Table of contents

This is for internal use by the PaaS team. Public-facing documentation is located at docs.cloud.service.gov.uk.

ADR017: cell capacity assignment

Superceded

This has been superceded by ADR021 since November 2017. It has been retained for historical purposes.


Context

We want to ensure our platform remains available when a single AZ fails. This means that we need to have enough spare memory capacity left on cells to cover deploying apps from the failed zone. In case of 3 zones, that means each zone should be able to host 50% more apps (memory capacity wise). We can calculate maximum memory usable by all orgs by doing sum of their quotas. However, in practice much less memory is consumed. This is because

  1. Org quotas come in T-shirt sizes and have considerable size jumps (e.g. 2, 10, 60 100G). You need to reserve next quota if previous one is too small for your needs, yet it doesn’t mean you will be using all the capacity of the larger quota.
  2. App instance memory limits are set as upper memory consumption limit. Because of that, they tend to be set larger for safety. Actual app memory consumption is always lower, many times considerably.

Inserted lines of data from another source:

-- pv_equiv track=rewrite | github.com/AdityaKumbhar21/Python_DSA | 01_Array/05_remove_duplicates.py | removeDuplicates_brute
-- ===== SOURCE A (Python) =====
-- def removeDuplicates_brute(nums):
--         temp = [nums[0]]
--
--         n = len(nums)
--         for i in range(1,n):
--             if nums[i] != nums[i-1]:  # for checking the first occurence of the element
--                 temp.append(nums[i])
--
--         for i in range(0, len(temp)):
--          nums[i] = temp[i]
--
--         return len(temp)
-- ===== SOURCE B (Python) =====
-- def removeDuplicates_brute(nums):
--     if not nums:
--         return 0
--     j = 1
--     for i in range(1, len(nums)):
--         if nums[i] != nums[i - 1]:
--             nums[j] = nums[i]
--             j += 1
--     return j
-- ===== Notes on version B (the rewrite author's own statement) =====
-- stated objective: alternative
-- what changed: Replaces A's auxiliary temp list plus a second copy-back loop with a single-pass in-place two-pointer dedup that maintains only a write index.
import Mathlib
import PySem

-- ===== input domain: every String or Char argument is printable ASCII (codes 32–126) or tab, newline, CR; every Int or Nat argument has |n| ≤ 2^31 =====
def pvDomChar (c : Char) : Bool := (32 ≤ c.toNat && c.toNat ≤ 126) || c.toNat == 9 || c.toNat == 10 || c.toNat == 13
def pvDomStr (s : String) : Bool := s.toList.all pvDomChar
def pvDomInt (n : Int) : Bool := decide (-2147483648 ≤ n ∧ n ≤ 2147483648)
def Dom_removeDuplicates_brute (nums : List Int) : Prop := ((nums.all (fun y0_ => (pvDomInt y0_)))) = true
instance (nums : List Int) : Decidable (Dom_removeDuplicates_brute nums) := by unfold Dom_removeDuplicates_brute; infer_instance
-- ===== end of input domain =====

-- B replaces A's temp list + copy-back loop by a single-pass in-place two-pointer dedup
-- (same return value and same in-place mutation of nums; Pre_ excludes the empty list, where A raises IndexError).


-- ===== PORT A =====
-- body of A's first for-loop: append nums[i] to temp when nums[i] != nums[i-1]
def bruteStep (nums : List Int) (temp : List Int) (i : Int) : List Int :=
  if PySem.List.pyGetD nums i 0 ≠ PySem.List.pyGetD nums (i-1) 0
  then temp ++ [PySem.List.pyGetD nums i 0] else temp

def removeDuplicates_brute (nums : List Int) : Int :=
  match PySem.List.pyGet? nums 0 with
  | none => 0  -- IndexError on empty nums; excluded by Pre_
  | some x0 =>
    let n : Int := (nums.length : Int)
    let temp := (PySem.List.pyRange 1 n 1).foldl (bruteStep nums) [x0]
    -- A's second loop copies temp back into nums (in-place mutation, no effect on the return value)
    (temp.length : Int)

-- ===== PORT B =====
-- body of B's loop; state st = (nums, j): write nums[j] := nums[i] and bump j on a new value
def twoPtrStep (st : List Int × Int) (i : Int) : List Int × Int :=
  if PySem.List.pyGetD st.1 i 0 ≠ PySem.List.pyGetD st.1 (i-1) 0
  then (PySem.List.pySetD st.1 st.2 (PySem.List.pyGetD st.1 i 0), st.2 + 1)
  else st

def removeDuplicates_brute_alt (nums : List Int) : Int :=
  if nums = [] then 0
  else ((PySem.List.pyRange 1 (nums.length : Int) 1).foldl twoPtrStep (nums, 1)).2

-- ===== PRECONDITION & SPEC =====
-- Pre_ excludes only the empty list, on which A raises IndexError at nums[0].
def Pre_removeDuplicates_brute (nums : List Int) : Prop := nums ≠ []
instance (nums : List Int) : Decidable (Pre_removeDuplicates_brute nums) := by unfold Pre_removeDuplicates_brute; infer_instance
def pvWitness_removeDuplicates_brute : List Int := [1, 1, 2]

def Spec_removeDuplicates_brute (nums : List Int) (out : Int) : Prop := out = removeDuplicates_brute_alt nums
instance (nums : List Int) (out : Int) : Decidable (Spec_removeDuplicates_brute nums out) := by unfold Spec_removeDuplicates_brute; infer_instance

-- ===== CLAIM (what is proved, stated in full; the proofs are below) =====
def Claim_equal_removeDuplicates_brute : Prop := ∀ (nums : List Int), Dom_removeDuplicates_brute nums → Pre_removeDuplicates_brute nums → Spec_removeDuplicates_brute nums (removeDuplicates_brute nums)

-- ===== LEMMAS AND PROOFS =====

-- reading an untouched position of a written list
lemma pyGetD_pySetD_ne (xs : List Int) (i m : Int) (v d : Int)
    (h0i : 0 ≤ i) (h0m : 0 ≤ m) (hm : m < (xs.length : Int)) (hne : i ≠ m) :
    PySem.List.pyGetD (PySem.List.pySetD xs i v) m d = PySem.List.pyGetD xs m d := by
  rw [PySem.List.pySetD_of_nonneg xs v h0i]
  rw [PySem.List.pyGetD_eq_getElem _ _ h0m (by simpa using hm),
      PySem.List.pyGetD_eq_getElem _ _ h0m (by simpa using hm)]
  exact List.getElem_set_ne (by omega) _

-- loop invariant: after processing indices 1..k-1, B's write pointer equals the length of A's temp,
-- and B's partially overwritten list still agrees with nums at every index ≥ the write pointer
-- (moreover it is exactly nums while the pointer has kept pace with k).
lemma twoPtr_inv (nums : List Int) (k : Nat) (hk1 : 1 ≤ k) (hk : k ≤ nums.length) :
    let st := (PySem.List.pyRange 1 (k : Int) 1).foldl twoPtrStep (nums, 1)
    let temp := (PySem.List.pyRange 1 (k : Int) 1).foldl (bruteStep nums) [PySem.List.pyGetD nums 0 0]
    st.2 = (temp.length : Int) ∧ 1 ≤ st.2 ∧ st.2 ≤ (k : Int) ∧ st.1.length = nums.length ∧
    (∀ m : Int, st.2 ≤ m → m < (nums.length : Int) → PySem.List.pyGetD st.1 m 0 = PySem.List.pyGetD nums m 0) ∧
    (st.2 = (k : Int) → st.1 = nums) := by
  induction k with
  | zero => omega
  | succ k ih =>
    by_cases hk0 : k = 0
    · subst hk0
      simp [PySem.List.pyRange_one_eq_nil (by omega : (1:Int) ≥ 1)]
    · have hk1' : 1 ≤ k := by omega
      have hkl : k ≤ nums.length := by omega
      have hklt : (k : Int) < (nums.length : Int) := by exact_mod_cast hk
      obtain ⟨ih1, ih2, ih3, ih4, ih5, ih6⟩ := ih hk1' hkl
      intro st' temp'
      have hrange : PySem.List.pyRange 1 ((k+1 : Nat) : Int) 1
          = PySem.List.pyRange 1 (k : Int) 1 ++ [(k : Int)] := by
        push_cast
        exact PySem.List.pyRange_one_succ_right (by exact_mod_cast hk1')
      set st := (PySem.List.pyRange 1 (k : Int) 1).foldl twoPtrStep (nums, 1) with hst
      set temp := (PySem.List.pyRange 1 (k : Int) 1).foldl (bruteStep nums) [PySem.List.pyGetD nums 0 0] with htemp
      have hst' : st' = twoPtrStep st (k : Int) := by
        simp only [st', hrange, List.foldl_append, List.foldl_cons, List.foldl_nil, hst]
      have htemp' : temp' = bruteStep nums temp (k : Int) := by
        simp only [temp', hrange, List.foldl_append, List.foldl_cons, List.foldl_nil, htemp]
      -- the two reads of B's loop see the original values
      have hreadk : PySem.List.pyGetD st.1 (k : Int) 0 = PySem.List.pyGetD nums (k : Int) 0 :=
        ih5 (k : Int) ih3 hklt
      have hreadk1 : PySem.List.pyGetD st.1 ((k : Int) - 1) 0 = PySem.List.pyGetD nums ((k : Int) - 1) 0 := by
        by_cases hje : st.2 = (k : Int)
        · rw [ih6 hje]
        · exact ih5 ((k : Int) - 1) (by omega) (by omega)
      rw [hst', htemp']
      unfold twoPtrStep bruteStep
      rw [hreadk, hreadk1]
      by_cases hcond : PySem.List.pyGetD nums (k : Int) 0 ≠ PySem.List.pyGetD nums ((k : Int) - 1) 0
      · simp only [if_pos hcond]
        refine ⟨?_, ?_, ?_, ?_, ?_, ?_⟩
        · show st.2 + 1 = ((temp ++ [PySem.List.pyGetD nums (k : Int) 0]).length : Int)
          simp only [List.length_append, List.length_singleton]
          omega
        · show 1 ≤ st.2 + 1
          omega
        · show st.2 + 1 ≤ ((k+1 : Nat) : Int)
          omega
        · show (PySem.List.pySetD st.1 st.2 (PySem.List.pyGetD nums (k : Int) 0)).length = nums.length
          rw [PySem.List.length_pySetD, ih4]
        · intro m hm hmlt
          replace hm : st.2 + 1 ≤ m := hm
          show PySem.List.pyGetD (PySem.List.pySetD st.1 st.2 (PySem.List.pyGetD nums (k : Int) 0)) m 0 = _
          rw [pyGetD_pySetD_ne st.1 st.2 m _ 0 (by omega) (by omega) (by rw [ih4]; omega) (by omega)]
          exact ih5 m (by omega) hmlt
        · intro hj
          replace hj : st.2 + 1 = ((k+1 : Nat) : Int) := hj
          have hje : st.2 = (k : Int) := by push_cast at hj; omega
          show PySem.List.pySetD st.1 st.2 (PySem.List.pyGetD nums (k : Int) 0) = nums
          rw [ih6 hje]
          rw [PySem.List.pyGetD_eq_getElem nums 0 (by omega) hklt]
          rw [PySem.List.pySetD_of_nonneg nums _ (by omega : (0:Int) ≤ st.2), hje]
          simp
      · simp only [if_neg hcond]
        refine ⟨ih1, ih2, by push_cast; omega, ih4, ih5, ?_⟩
        intro hj
        replace hj : st.2 = ((k+1 : Nat) : Int) := hj
        have : ((k : Nat) + 1 : Int) = (k : Int) + 1 := by push_cast; ring
        omega

-- ===== VERDICT (by name: the statement is the Claim_ definition above) =====
theorem removeDuplicates_brute_spec : Claim_equal_removeDuplicates_brute := by
  intro nums _ hpre
  unfold Spec_removeDuplicates_brute removeDuplicates_brute removeDuplicates_brute_alt
  have hlen : 0 < nums.length := List.length_pos_of_ne_nil hpre
  have hget : PySem.List.pyGet? nums 0 = some nums[0] := by
    rw [show (0 : Int) = ((0 : Nat) : Int) by norm_num, PySem.List.pyGet?_natCast]
    simp [List.getElem?_eq_getElem hlen]
  rw [hget, if_neg hpre]
  obtain ⟨h1, _, _, _, _, _⟩ := twoPtr_inv nums nums.length (by omega) (le_refl _)
  have hinit : PySem.List.pyGetD nums (0 : Int) 0 = nums[0] := by
    rw [PySem.List.pyGetD_eq_getElem nums 0 (le_refl 0) (by exact_mod_cast hlen)]
    simp
  rw [← hinit]
  exact h1.symm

Practical example - this is a snapsot of our prod deployment in Feb 2017:

Memory reserved by orgs: 368640 MB (360 GB)
Memory reserved by apps: 107108 MB (104 GB)
Memory actually used by apps: 32868 (32 GB)

This is not unusual and CF v1 had default overprovisioning factor of 2 (that is, it advertised 2 times more capacity than actual).

Decision

We will maintain at least 50% of total org reserved capacity available when a zone fails. That is, remaining zones will have to be able to cover 50% of total reserved capacity.

Status

Superceded by ADR021.

Consequences

  • We will check if we have enough capacity available whenever we add a new organisation or increase quota of existing one. We will deploy more cells if we need more capacity.
  • We have implemented show-cf-memory-usage makefile target to help us get current org and app reservation and real usage totals.